● Directions for this task
Reproduce the material that follows, please, but only from its first line to the line containing "-- ===== PORT B", inclusive.

● Supplied material
-- pv_equiv track=rewrite | github.com/C-mirrors/SmartDoc | Smartdoc.py | preChange
-- ===== SOURCE A (Python) =====
-- def preChange(text):
--     #将text以行为单位加上<li></li>标签
--     lines = text.split('\n')
--     i = 0
--     for line in lines:
--         lines[i] = '<li>' + line + '</li>'
--         i += 1
--     text = ''.join(lines)
--     return text
-- ===== SOURCE B (Python) =====
-- def preChange(text):
--     # Closed form: one replace inserts the inter-line tags, outer tags concatenated.
--     return '<li>' + text.replace('\n', '</li><li>') + '</li>'
-- ===== Notes on version B (the rewrite author's own statement) =====
-- stated objective: idiomatic
-- what changed: Replaces the split / indexed mutation loop / join pipeline with a single closed-form string replacement: each newline is substituted by a closing-plus-opening tag pair and the outer tags are concatenated once.
import Mathlib
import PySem

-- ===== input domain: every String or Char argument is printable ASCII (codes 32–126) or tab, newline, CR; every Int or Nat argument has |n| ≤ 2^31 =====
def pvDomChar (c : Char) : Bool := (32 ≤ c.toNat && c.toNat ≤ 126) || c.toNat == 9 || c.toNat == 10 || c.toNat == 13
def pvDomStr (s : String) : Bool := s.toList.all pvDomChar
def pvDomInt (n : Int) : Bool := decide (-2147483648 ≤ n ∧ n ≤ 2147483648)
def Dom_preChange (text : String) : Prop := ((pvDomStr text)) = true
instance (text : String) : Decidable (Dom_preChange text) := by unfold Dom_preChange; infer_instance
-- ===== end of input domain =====

-- B replaces A's split / indexed mutation loop / join pipeline with a single
-- closed-form string replacement plus outer-tag concatenation (idiomatic; same cost).

-- ===== PORT A =====
-- lines = text.split('\n'); i = 0; for line in lines: lines[i] = '<li>'+line+'</li>'; i += 1; return ''.join(lines)
def preChange (text : String) : String :=
  let lines : List String := (PySem.Str.split? text "\n").getD []
  let final : Nat × List String :=
    lines.foldl (fun st line => (st.1 + 1, st.2.set st.1 ("<li>" ++ line ++ "</li>"))) (0, lines)
  PySem.Str.join "" final.2

-- ===== PORT B =====
def preChange_alt (text : String) : String :=
  "<li>" ++ PySem.Str.replace text "\n" "</li><li>" ++ "</li>"

-- ===== PRECONDITION & SPEC =====
def Spec_preChange (text : String) (out : String) : Prop := out = preChange_alt text
instance (text : String) (out : String) : Decidable (Spec_preChange text out) := by unfold Spec_preChange; infer_instance

-- ===== CLAIM (what is proved, stated in full; the proofs are below) =====
def Claim_equal_preChange : Prop := ∀ (text : String), Dom_preChange text → Spec_preChange text (preChange text)

-- ===== LEMMAS AND PROOFS =====

-- A's loop: setting every index i to the wrapped element is List.map of the wrap.
theorem pv_setloop (f : String → String) :
    ∀ (l done : List String),
      l.foldl (fun (st : Nat × List String) line => (st.1 + 1, st.2.set st.1 (f line)))
        (done.length, done.map f ++ l) = (done.length + l.length, done.map f ++ l.map f) := by
  intro l
  induction l with
  | nil => intro done; simp
  | cons x xs ih =>
    intro done
    have hset : (done.map f ++ x :: xs).set done.length (f x) = (done.map f ++ [f x]) ++ xs := by
      rw [List.set_append_right _ _ (by simp)]
      simp
    have := ih (done ++ [x])
    simp only [List.foldl_cons, hset]
    simpa [List.length_append, Nat.add_assoc, Nat.add_comm 1 xs.length] using this

-- splitOn.go accumulates: the acc argument is just prepended (reversed).
theorem pv_splitOn_go_acc (sep : List Char) :
    ∀ (fuel : Nat) (l cur : List Char) (acc : List (List Char)),
      PySem.Chars.splitOn.go sep fuel l cur acc
        = acc.reverse ++ PySem.Chars.splitOn.go sep fuel l cur [] := by
  intro fuel
  induction fuel with
  | zero => intro l cur acc; simp [PySem.Chars.splitOn.go]
  | succ n ih =>
    intro l cur acc
    cases l with
    | nil => simp [PySem.Chars.splitOn.go]
    | cons c t =>
      simp only [PySem.Chars.splitOn.go]
      split
      · rw [ih _ _ (cur.reverse :: acc), ih _ _ (cur.reverse :: [])]
        simp
      · exact ih _ _ acc

-- splitOn.go never returns the empty list.
theorem pv_splitOn_go_ne_nil (sep : List Char) :
    ∀ (fuel : Nat) (l cur : List Char), PySem.Chars.splitOn.go sep fuel l cur [] ≠ [] := by
  intro fuel
  induction fuel with
  | zero => intro l cur; simp [PySem.Chars.splitOn.go]
  | succ n ih =>
    intro l cur
    cases l with
    | nil => simp [PySem.Chars.splitOn.go]
    | cons c t =>
      simp only [PySem.Chars.splitOn.go]
      split
      · rw [pv_splitOn_go_acc]
        simp
      · exact ih _ _

-- replace.go accumulates: the acc argument is just prepended (reversed).
theorem pv_replace_go_acc (old new : List Char) :
    ∀ (fuel : Nat) (l acc : List Char),
      PySem.Chars.replace.go old new fuel l acc
        = acc.reverse ++ PySem.Chars.replace.go old new fuel l [] := by
  intro fuel
  induction fuel with
  | zero => intro l acc; simp [PySem.Chars.replace.go]
  | succ n ih =>
    intro l acc
    cases l with
    | nil => simp [PySem.Chars.replace.go]
    | cons c t =>
      simp only [PySem.Chars.replace.go]
      split
      · rw [ih _ (new.reverse ++ acc), ih _ (new.reverse ++ [])]
        simp
      · rw [ih _ (c :: acc), ih _ (c :: [])]
        simp

-- replace.go is fuel-stable once fuel ≥ length of the remaining list.
theorem pv_replace_go_fuel (old new : List Char) (hold : old ≠ []) :
    ∀ (fuel : Nat) (l acc : List Char), l.length ≤ fuel →
      PySem.Chars.replace.go old new (fuel + 1) l acc
        = PySem.Chars.replace.go old new fuel l acc := by
  intro fuel
  induction fuel with
  | zero =>
    intro l acc h
    have : l = [] := List.eq_nil_of_length_eq_zero (Nat.le_zero.mp h)
    subst this
    simp [PySem.Chars.replace.go]
  | succ n ih =>
    intro l acc h
    cases l with
    | nil => simp [PySem.Chars.replace.go]
    | cons c t =>
      simp only [PySem.Chars.replace.go]
      split
      · rename_i hpre
        apply ih
        have hlen : 1 ≤ old.length := by
          cases old with
          | nil => exact absurd rfl hold
          | cons _ _ => simp
        have := List.IsPrefix.length_le (List.isPrefixOf_iff_prefix.mp hpre)
        simp only [List.length_drop]
        simp only [List.length_cons] at h this ⊢
        omega
      · apply ih
        simp only [List.length_cons] at h
        omega

-- The heart: joining the splitOn pieces with `new` is exactly replace.
theorem pv_join_splitOn_go (old new : List Char) :
    ∀ (fuel : Nat) (l cur : List Char),
      PySem.Chars.join new (PySem.Chars.splitOn.go old fuel l cur [])
        = cur.reverse ++ PySem.Chars.replace.go old new fuel l [] := by
  intro fuel
  induction fuel with
  | zero =>
    intro l cur
    simp [PySem.Chars.splitOn.go, PySem.Chars.replace.go, PySem.Chars.join, List.intercalate]
  | succ n ih =>
    intro l cur
    cases l with
    | nil =>
      simp [PySem.Chars.splitOn.go, PySem.Chars.replace.go, PySem.Chars.join, List.intercalate]
    | cons c t =>
      simp only [PySem.Chars.splitOn.go, PySem.Chars.replace.go]
      split
      · rw [pv_splitOn_go_acc]
        have hne := pv_splitOn_go_ne_nil old n (List.drop old.length (c :: t)) []
        simp only [List.reverse_cons, List.reverse_nil, List.nil_append]
        rw [show ([cur.reverse] : List (List Char)) ++
              PySem.Chars.splitOn.go old n (List.drop old.length (c :: t)) [] []
            = cur.reverse :: PySem.Chars.splitOn.go old n (List.drop old.length (c :: t)) [] [] from rfl]
        have hjoin : PySem.Chars.join new
              (cur.reverse :: PySem.Chars.splitOn.go old n (List.drop old.length (c :: t)) [] [])
            = cur.reverse ++ new ++
              PySem.Chars.join new (PySem.Chars.splitOn.go old n (List.drop old.length (c :: t)) [] []) := by
          cases hgo : PySem.Chars.splitOn.go old n (List.drop old.length (c :: t)) [] [] with
          | nil => exact absurd hgo hne
          | cons y ys => simp [PySem.Chars.join, List.intercalate]
        rw [hjoin, ih _ []]
        rw [pv_replace_go_acc old new n _ (new.reverse ++ [])]
        simp
      · rw [ih t (c :: cur), pv_replace_go_acc old new n t (c :: [])]
        simp

-- replace = join new ∘ splitOn, for a nonempty pattern.
theorem pv_replace_eq_join_splitOn (s old new : List Char) (hold : old ≠ []) :
    PySem.Chars.replace s old new = PySem.Chars.join new (PySem.Chars.splitOn s old) := by
  unfold PySem.Chars.replace PySem.Chars.splitOn
  rw [if_neg (by simpa using hold)]
  rw [pv_join_splitOn_go old new (s.length + 1) s []]
  rw [pv_replace_go_fuel old new hold s.length s [] le_rfl]
  simp

-- ''.join of the wrapped pieces = '<li>' ++ (sep-join of the pieces) ++ '</li>', pieces ≠ [].
theorem pv_join_wrap (li close : List Char) :
    ∀ (ps : List (List Char)), ps ≠ [] →
      PySem.Chars.join [] (ps.map (fun p => li ++ p ++ close))
        = li ++ PySem.Chars.join (close ++ li) ps ++ close := by
  intro ps
  induction ps with
  | nil => intro h; exact absurd rfl h
  | cons x xs ih =>
    intro _
    cases xs with
    | nil => simp [PySem.Chars.join, List.intercalate]
    | cons y ys =>
      have := ih (by simp)
      simp only [List.map_cons, PySem.Chars.join, List.intercalate, List.intersperse,
        List.flatten_cons, List.nil_append] at this ⊢
      rw [this]
      simp

-- ===== VERDICT (by name: the statement is the Claim_ definition above) =====
theorem preChange_spec : Claim_equal_preChange := by
  intro text _
  unfold Spec_preChange preChange preChange_alt
  simp only [PySem.Str.split?, PySem.Chars.split?]
  rw [if_neg (by decide)]
  simp only [Option.map_some, Option.getD_some]
  set ps := PySem.Chars.splitOn text.toList "\n".toList with hps
  have hpsne : ps ≠ [] := by
    rw [hps]
    unfold PySem.Chars.splitOn
    exact fun h => pv_splitOn_go_ne_nil "\n".toList (text.toList.length + 1) text.toList [] (by
      rw [pv_splitOn_go_acc] at h; simpa using h)
  -- A's fold is a map
  have hfold := pv_setloop (fun line => "<li>" ++ line ++ "</li>") (ps.map String.ofList) []
  simp only [List.length_nil, List.map_nil, List.nil_append, Nat.zero_add] at hfold
  rw [hfold]
  apply String.toList_inj.mp
  simp only [PySem.Str.join, PySem.Str.replace, String.toList_ofList, String.toList_append]
  rw [pv_replace_eq_join_splitOn text.toList "\n".toList "</li><li>".toList (by decide)]
  rw [← hps]
  have : (ps.map String.ofList).map (fun line => "<li>" ++ line ++ "</li>")
        = ps.map (fun p => String.ofList ("<li>".toList ++ p ++ "</li>".toList)) := by
    simp only [List.map_map]
    apply List.map_congr_left
    intro p _
    apply String.toList_inj.mp
    simp
  rw [this]
  simp only [List.map_map]
  have hmaps : (ps.map (fun p => String.ofList ("<li>".toList ++ p ++ "</li>".toList))).map String.toList
      = ps.map (fun p => "<li>".toList ++ p ++ "</li>".toList) := by
    simp [List.map_map, Function.comp]
  rw [Function.comp_def]
  simp only [String.toList_ofList]
  have := pv_join_wrap "<li>".toList "</li>".toList ps hpsne
  rw [show ("".toList : List Char) = [] from rfl, this]
  have : ("</li>".toList ++ "<li>".toList : List Char) = "</li><li>".toList := by decide
  rw [this]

● Result below
-- pv_equiv track=rewrite | github.com/C-mirrors/SmartDoc | Smartdoc.py | preChange
-- ===== SOURCE A (Python) =====
-- def preChange(text):
--     #将text以行为单位加上<li></li>标签
--     lines = text.split('\n')
--     i = 0
--     for line in lines:
--         lines[i] = '<li>' + line + '</li>'
--         i += 1
--     text = ''.join(lines)
--     return text
-- ===== SOURCE B (Python) =====
-- def preChange(text):
--     # Closed form: one replace inserts the inter-line tags, outer tags concatenated.
--     return '<li>' + text.replace('\n', '</li><li>') + '</li>'
-- ===== Notes on version B (the rewrite author's own statement) =====
-- stated objective: idiomatic
-- what changed: Replaces the split / indexed mutation loop / join pipeline with a single closed-form string replacement: each newline is substituted by a closing-plus-opening tag pair and the outer tags are concatenated once.
import Mathlib
import PySem

-- ===== input domain: every String or Char argument is printable ASCII (codes 32–126) or tab, newline, CR; every Int or Nat argument has |n| ≤ 2^31 =====
def pvDomChar (c : Char) : Bool := (32 ≤ c.toNat && c.toNat ≤ 126) || c.toNat == 9 || c.toNat == 10 || c.toNat == 13
def pvDomStr (s : String) : Bool := s.toList.all pvDomChar
def pvDomInt (n : Int) : Bool := decide (-2147483648 ≤ n ∧ n ≤ 2147483648)
def Dom_preChange (text : String) : Prop := ((pvDomStr text)) = true
instance (text : String) : Decidable (Dom_preChange text) := by unfold Dom_preChange; infer_instance
-- ===== end of input domain =====

-- B replaces A's split / indexed mutation loop / join pipeline with a single
-- closed-form string replacement plus outer-tag concatenation (idiomatic; same cost).

-- ===== PORT A =====
-- lines = text.split('\n'); i = 0; for line in lines: lines[i] = '<li>'+line+'</li>'; i += 1; return ''.join(lines)
def preChange (text : String) : String :=
  let lines : List String := (PySem.Str.split? text "\n").getD []
  let final : Nat × List String :=
    lines.foldl (fun st line => (st.1 + 1, st.2.set st.1 ("<li>" ++ line ++ "</li>"))) (0, lines)
  PySem.Str.join "" final.2

-- ===== PORT B =====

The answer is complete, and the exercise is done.